-- pv_equiv track=rewrite | github.com/lovec741/personal-page | app/assignments.py | _get_localized_text
-- ===== SOURCE A (Python) =====
-- from typing import Dict, List, Set, Tuple
--
-- def _get_localized_text(texts: List[Dict]):
--     localized_text = None
--     for text in texts:
--         if text.get('locale') == 'cs':
--             localized_text = text
--             break
--
--     if localized_text is None:
--         for text in texts:
--             if text.get('locale') == 'en':
--                 localized_text = text
--                 break
--
--     if localized_text is None and texts:
--         localized_text = texts[0]
--     return localized_text
-- ===== SOURCE B (Python) =====
-- def _get_localized_text(texts):
--     cs_match = None
--     en_match = None
--     for text in texts:
--         loc = text.get('locale')
--         if loc == 'cs' and cs_match is None:
--             cs_match = text
--         elif loc == 'en' and en_match is None:
--             en_match = text
--     if cs_match is not None:
--         return cs_match
--     if en_match is not None:
--         return en_match
--     if texts:
--         return texts[0]
--     return None
-- ===== Notes on version B (the rewrite author's own statement) =====
-- stated objective: alternative
-- what changed: Single pass tracking first 'cs' and first 'en' matches in two variables, instead of A's two separate scans with break; final selection by explicit None checks.
import Mathlib
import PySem

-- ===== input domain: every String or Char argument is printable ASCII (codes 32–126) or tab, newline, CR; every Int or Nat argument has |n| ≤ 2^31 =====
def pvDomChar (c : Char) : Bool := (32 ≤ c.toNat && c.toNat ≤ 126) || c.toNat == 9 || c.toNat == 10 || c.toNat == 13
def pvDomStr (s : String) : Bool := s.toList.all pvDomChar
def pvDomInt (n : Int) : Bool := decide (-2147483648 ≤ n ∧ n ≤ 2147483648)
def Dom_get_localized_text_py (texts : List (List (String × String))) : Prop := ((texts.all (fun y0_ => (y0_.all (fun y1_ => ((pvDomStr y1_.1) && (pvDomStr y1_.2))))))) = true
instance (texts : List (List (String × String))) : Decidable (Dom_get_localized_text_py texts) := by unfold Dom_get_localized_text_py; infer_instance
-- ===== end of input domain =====

-- B does one pass keeping the first 'cs' and first 'en' matches instead of A's two scans with break; same result, alternative decomposition (return value only).

-- ===== PORT A =====
-- A's first loop: scan for the first text with locale 'cs', break on hit.
def pvFindCs : List (List (String × String)) → Option (List (String × String))
  | [] => none
  | t :: ts => if (PySem.Dict.mk t).get? "locale" == some "cs" then some t else pvFindCs ts

-- A's second loop: scan for the first text with locale 'en', break on hit.
def pvFindEn : List (List (String × String)) → Option (List (String × String))
  | [] => none
  | t :: ts => if (PySem.Dict.mk t).get? "locale" == some "en" then some t else pvFindEn ts

def get_localized_text_py (texts : List (List (String × String))) : Option (List (String × String)) :=
  let localized_text := pvFindCs texts
  let localized_text :=
    match localized_text with
    | none => pvFindEn texts
    | some t => some t
  match localized_text, texts with
  | none, t0 :: _ => some t0
  | lt, _ => lt

-- ===== PORT B =====
-- B's single loop: two accumulators, each set to the first matching text while still none.
def pvAltLoop : List (List (String × String)) → Option (List (String × String)) → Option (List (String × String)) → Option (List (String × String)) × Option (List (String × String))
  | [], cs, en => (cs, en)
  | t :: ts, cs, en =>
    let loc := (PySem.Dict.mk t).get? "locale"
    if loc == some "cs" && cs.isNone then pvAltLoop ts (some t) en
    else if loc == some "en" && en.isNone then pvAltLoop ts cs (some t)
    else pvAltLoop ts cs en

def get_localized_text_py_alt (texts : List (List (String × String))) : Option (List (String × String)) :=
  match pvAltLoop texts none none with
  | (some c, _) => some c
  | (none, some e) => some e
  | (none, none) =>
    match texts with
    | t0 :: _ => some t0
    | [] => none

-- ===== PRECONDITION & SPEC =====
def Spec_get_localized_text_py (texts : List (List (String × String))) (out : Option (List (String × String))) : Prop := out = get_localized_text_py_alt texts
instance (texts : List (List (String × String))) (out : Option (List (String × String))) : Decidable (Spec_get_localized_text_py texts out) := by unfold Spec_get_localized_text_py; infer_instance

-- ===== CLAIM (what is proved, stated in full; the proofs are below) =====
def Claim_equal_get_localized_text_py : Prop := ∀ (texts : List (List (String × String))), Dom_get_localized_text_py texts → Spec_get_localized_text_py texts (get_localized_text_py texts)

-- ===== LEMMAS AND PROOFS =====

lemma pvAltLoop_char (ts : List (List (String × String))) :
    ∀ cs en, pvAltLoop ts cs en = (cs.or (pvFindCs ts), en.or (pvFindEn ts)) := by
  induction ts with
  | nil => intro cs en; simp [pvAltLoop, pvFindCs, pvFindEn]
  | cons t ts ih =>
    intro cs en
    simp only [pvAltLoop, pvFindCs, pvFindEn]
    by_cases hcs : (PySem.Dict.mk t).get? "locale" == some "cs"
    · have hen : ¬ ((PySem.Dict.mk t).get? "locale" == some "en") := by
        simp_all
      cases cs with
      | none => simp [hcs, hen, ih]
      | some c => simp [hcs, hen, ih]
    · by_cases hen : (PySem.Dict.mk t).get? "locale" == some "en"
      · cases en with
        | none => simp [hcs, hen, ih]
        | some e => simp [hcs, hen, ih]
      · simp [hcs, hen, ih]

-- ===== VERDICT (by name: the statement is the Claim_ definition above) =====
theorem get_localized_text_py_spec : Claim_equal_get_localized_text_py := by
  intro texts _
  unfold Spec_get_localized_text_py get_localized_text_py get_localized_text_py_alt
  rw [pvAltLoop_char]
  cases h1 : pvFindCs texts <;> cases h2 : pvFindEn texts <;> cases texts <;> simp [Option.or]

☆ ☆ ☆ ☆ ☆

## EXERCISE DIRECTIONS
Every record is to be retyped exactly as given.

## TASK OUTPUT
-- pv_equiv track=rewrite | github.com/lovec741/personal-page | app/assignments.py | _get_localized_text
-- ===== SOURCE A (Python) =====
-- from typing import Dict, List, Set, Tuple
--
-- def _get_localized_text(texts: List[Dict]):
--     localized_text = None
--     for text in texts:
--         if text.get('locale') == 'cs':
--             localized_text = text
--             break
--
--     if localized_text is None:
--         for text in texts:
--             if text.get('locale') == 'en':
--                 localized_text = text
--                 break
--
--     if localized_text is None and texts:
--         localized_text = texts[0]
--     return localized_text
-- ===== SOURCE B (Python) =====
-- def _get_localized_text(texts):
--     cs_match = None
--     en_match = None
--     for text in texts:
--         loc = text.get('locale')
--         if loc == 'cs' and cs_match is None:
--             cs_match = text
--         elif loc == 'en' and en_match is None:
--             en_match = text
--     if cs_match is not None:
--         return cs_match
--     if en_match is not None:
--         return en_match
--     if texts:
--         return texts[0]
--     return None
-- ===== Notes on version B (the rewrite author's own statement) =====
-- stated objective: alternative
-- what changed: Single pass tracking first 'cs' and first 'en' matches in two variables, instead of A's two separate scans with break; final selection by explicit None checks.
import Mathlib
import PySem

-- ===== input domain: every String or Char argument is printable ASCII (codes 32–126) or tab, newline, CR; every Int or Nat argument has |n| ≤ 2^31 =====
def pvDomChar (c : Char) : Bool := (32 ≤ c.toNat && c.toNat ≤ 126) || c.toNat == 9 || c.toNat == 10 || c.toNat == 13
def pvDomStr (s : String) : Bool := s.toList.all pvDomChar
def pvDomInt (n : Int) : Bool := decide (-2147483648 ≤ n ∧ n ≤ 2147483648)
def Dom_get_localized_text_py (texts : List (List (String × String))) : Prop := ((texts.all (fun y0_ => (y0_.all (fun y1_ => ((pvDomStr y1_.1) && (pvDomStr y1_.2))))))) = true
instance (texts : List (List (String × String))) : Decidable (Dom_get_localized_text_py texts) := by unfold Dom_get_localized_text_py; infer_instance
-- ===== end of input domain =====

-- B does one pass keeping the first 'cs' and first 'en' matches instead of A's two scans with break; same result, alternative decomposition (return value only).

-- ===== PORT A =====
-- A's first loop: scan for the first text with locale 'cs', break on hit.
def pvFindCs : List (List (String × String)) → Option (List (String × String))
  | [] => none
  | t :: ts => if (PySem.Dict.mk t).get? "locale" == some "cs" then some t else pvFindCs ts

-- A's second loop: scan for the first text with locale 'en', break on hit.
def pvFindEn : List (List (String × String)) → Option (List (String × String))
  | [] => none
  | t :: ts => if (PySem.Dict.mk t).get? "locale" == some "en" then some t else pvFindEn ts

def get_localized_text_py (texts : List (List (String × String))) : Option (List (String × String)) :=
  let localized_text := pvFindCs texts
  let localized_text :=
    match localized_text with
    | none => pvFindEn texts
    | some t => some t
  match localized_text, texts with
  | none, t0 :: _ => some t0
  | lt, _ => lt

-- ===== PORT B =====
-- B's single loop: two accumulators, each set to the first matching text while still none.
def pvAltLoop : List (List (String × String)) → Option (List (String × String)) → Option (List (String × String)) → Option (List (String × String)) × Option (List (String × String))
  | [], cs, en => (cs, en)
  | t :: ts, cs, en =>
    let loc := (PySem.Dict.mk t).get? "locale"
    if loc == some "cs" && cs.isNone then pvAltLoop ts (some t) en
    else if loc == some "en" && en.isNone then pvAltLoop ts cs (some t)
    else pvAltLoop ts cs en

def get_localized_text_py_alt (texts : List (List (String × String))) : Option (List (String × String)) :=
  match pvAltLoop texts none none with
  | (some c, _) => some c
  | (none, some e) => some e
  | (none, none) =>
    match texts with
    | t0 :: _ => some t0
    | [] => none

-- ===== PRECONDITION & SPEC =====
def Spec_get_localized_text_py (texts : List (List (String × String))) (out : Option (List (String × String))) : Prop := out = get_localized_text_py_alt texts
instance (texts : List (List (String × String))) (out : Option (List (String × String))) : Decidable (Spec_get_localized_text_py texts out) := by unfold Spec_get_localized_text_py; infer_instance

-- ===== CLAIM (what is proved, stated in full; the proofs are below) =====
def Claim_equal_get_localized_text_py : Prop := ∀ (texts : List (List (String × String))), Dom_get_localized_text_py texts → Spec_get_localized_text_py texts (get_localized_text_py texts)

-- ===== LEMMAS AND PROOFS =====

lemma pvAltLoop_char (ts : List (List (String × String))) :
    ∀ cs en, pvAltLoop ts cs en = (cs.or (pvFindCs ts), en.or (pvFindEn ts)) := by
  induction ts with
  | nil => intro cs en; simp [pvAltLoop, pvFindCs, pvFindEn]
  | cons t ts ih =>
    intro cs en
    simp only [pvAltLoop, pvFindCs, pvFindEn]
    by_cases hcs : (PySem.Dict.mk t).get? "locale" == some "cs"
    · have hen : ¬ ((PySem.Dict.mk t).get? "locale" == some "en") := by
        simp_all
      cases cs with
      | none => simp [hcs, hen, ih]
      | some c => simp [hcs, hen, ih]
    · by_cases hen : (PySem.Dict.mk t).get? "locale" == some "en"
      · cases en with
        | none => simp [hcs, hen, ih]
        | some e => simp [hcs, hen, ih]
      · simp [hcs, hen, ih]

-- ===== VERDICT (by name: the statement is the Claim_ definition above) =====
theorem get_localized_text_py_spec : Claim_equal_get_localized_text_py := by
  intro texts _
  unfold Spec_get_localized_text_py get_localized_text_py get_localized_text_py_alt
  rw [pvAltLoop_char]
  cases h1 : pvFindCs texts <;> cases h2 : pvFindEn texts <;> cases texts <;> simp [Option.or]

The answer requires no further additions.